All lines with the word "Decidable" must be pulled from the entries below.

[Stored data entries]
--*--

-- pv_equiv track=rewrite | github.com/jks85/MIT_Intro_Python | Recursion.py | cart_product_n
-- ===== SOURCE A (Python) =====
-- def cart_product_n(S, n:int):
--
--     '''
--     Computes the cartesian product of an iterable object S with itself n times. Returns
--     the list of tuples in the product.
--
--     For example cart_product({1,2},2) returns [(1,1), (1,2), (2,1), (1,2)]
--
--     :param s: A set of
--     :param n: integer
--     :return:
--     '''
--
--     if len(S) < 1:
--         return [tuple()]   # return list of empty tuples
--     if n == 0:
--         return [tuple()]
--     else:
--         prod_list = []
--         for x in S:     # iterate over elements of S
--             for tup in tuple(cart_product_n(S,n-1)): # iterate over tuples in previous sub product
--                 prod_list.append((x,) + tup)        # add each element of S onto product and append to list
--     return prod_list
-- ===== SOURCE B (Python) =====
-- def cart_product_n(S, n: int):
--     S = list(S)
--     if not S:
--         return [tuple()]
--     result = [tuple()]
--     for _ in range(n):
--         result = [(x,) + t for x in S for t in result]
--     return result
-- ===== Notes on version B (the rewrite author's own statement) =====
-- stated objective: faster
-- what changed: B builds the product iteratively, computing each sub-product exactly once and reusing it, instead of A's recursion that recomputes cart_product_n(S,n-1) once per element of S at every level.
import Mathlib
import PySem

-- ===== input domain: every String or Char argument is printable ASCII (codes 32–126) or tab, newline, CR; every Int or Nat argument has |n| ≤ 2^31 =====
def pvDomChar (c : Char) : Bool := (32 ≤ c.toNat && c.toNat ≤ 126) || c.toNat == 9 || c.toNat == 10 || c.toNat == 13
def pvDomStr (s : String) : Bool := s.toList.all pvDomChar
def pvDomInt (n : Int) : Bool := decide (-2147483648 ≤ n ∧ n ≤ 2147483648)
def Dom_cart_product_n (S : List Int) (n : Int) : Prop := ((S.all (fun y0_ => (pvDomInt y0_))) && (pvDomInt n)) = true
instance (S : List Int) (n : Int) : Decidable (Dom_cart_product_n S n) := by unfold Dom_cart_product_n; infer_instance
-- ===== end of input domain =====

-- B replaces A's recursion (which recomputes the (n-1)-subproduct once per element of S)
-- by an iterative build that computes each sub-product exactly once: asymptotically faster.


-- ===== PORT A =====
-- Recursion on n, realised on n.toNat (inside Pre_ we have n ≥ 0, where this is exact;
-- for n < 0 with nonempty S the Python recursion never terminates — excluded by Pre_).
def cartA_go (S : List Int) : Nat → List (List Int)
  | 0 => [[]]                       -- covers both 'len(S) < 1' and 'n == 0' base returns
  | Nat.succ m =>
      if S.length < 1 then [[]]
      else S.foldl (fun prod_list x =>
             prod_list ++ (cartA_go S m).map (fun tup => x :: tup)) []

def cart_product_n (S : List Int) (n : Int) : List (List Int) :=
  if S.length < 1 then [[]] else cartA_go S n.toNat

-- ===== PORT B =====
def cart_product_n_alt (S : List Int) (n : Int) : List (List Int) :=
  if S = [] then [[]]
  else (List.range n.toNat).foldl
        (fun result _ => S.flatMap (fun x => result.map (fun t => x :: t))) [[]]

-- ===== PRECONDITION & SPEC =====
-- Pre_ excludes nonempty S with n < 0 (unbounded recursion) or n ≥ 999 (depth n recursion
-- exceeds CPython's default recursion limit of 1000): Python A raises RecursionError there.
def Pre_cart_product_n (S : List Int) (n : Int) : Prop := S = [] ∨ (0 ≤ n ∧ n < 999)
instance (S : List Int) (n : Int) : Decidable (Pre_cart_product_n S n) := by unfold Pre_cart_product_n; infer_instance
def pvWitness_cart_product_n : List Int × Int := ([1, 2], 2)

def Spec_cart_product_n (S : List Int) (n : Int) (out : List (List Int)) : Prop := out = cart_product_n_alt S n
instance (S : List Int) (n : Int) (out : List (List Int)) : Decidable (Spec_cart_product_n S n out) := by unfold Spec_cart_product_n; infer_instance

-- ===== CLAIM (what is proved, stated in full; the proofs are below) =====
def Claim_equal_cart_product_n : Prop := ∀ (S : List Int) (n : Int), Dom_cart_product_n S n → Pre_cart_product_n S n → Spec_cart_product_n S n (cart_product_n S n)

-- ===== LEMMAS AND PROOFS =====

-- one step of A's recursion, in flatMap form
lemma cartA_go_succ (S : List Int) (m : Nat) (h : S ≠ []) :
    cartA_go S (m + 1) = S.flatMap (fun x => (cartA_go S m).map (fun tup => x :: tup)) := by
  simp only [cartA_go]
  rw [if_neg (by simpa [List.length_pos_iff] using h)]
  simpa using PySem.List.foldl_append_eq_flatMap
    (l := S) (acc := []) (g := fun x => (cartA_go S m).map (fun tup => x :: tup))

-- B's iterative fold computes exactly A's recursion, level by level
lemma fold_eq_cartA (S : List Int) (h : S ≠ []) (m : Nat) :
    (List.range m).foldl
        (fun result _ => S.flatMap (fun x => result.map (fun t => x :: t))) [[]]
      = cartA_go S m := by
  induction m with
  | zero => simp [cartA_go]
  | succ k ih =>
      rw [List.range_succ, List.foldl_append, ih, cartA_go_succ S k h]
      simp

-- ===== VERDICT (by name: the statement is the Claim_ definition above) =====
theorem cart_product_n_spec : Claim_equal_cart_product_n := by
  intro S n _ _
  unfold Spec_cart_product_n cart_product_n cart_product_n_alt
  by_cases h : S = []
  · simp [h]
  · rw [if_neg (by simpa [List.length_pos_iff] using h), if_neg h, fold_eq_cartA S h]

--*--

Task response>
instance (S : List Int) (n : Int) : Decidable (Dom_cart_product_n S n) := by unfold Dom_cart_product_n; infer_instance
instance (S : List Int) (n : Int) : Decidable (Pre_cart_product_n S n) := by unfold Pre_cart_product_n; infer_instance
instance (S : List Int) (n : Int) (out : List (List Int)) : Decidable (Spec_cart_product_n S n out) := by unfold Spec_cart_product_n; infer_instance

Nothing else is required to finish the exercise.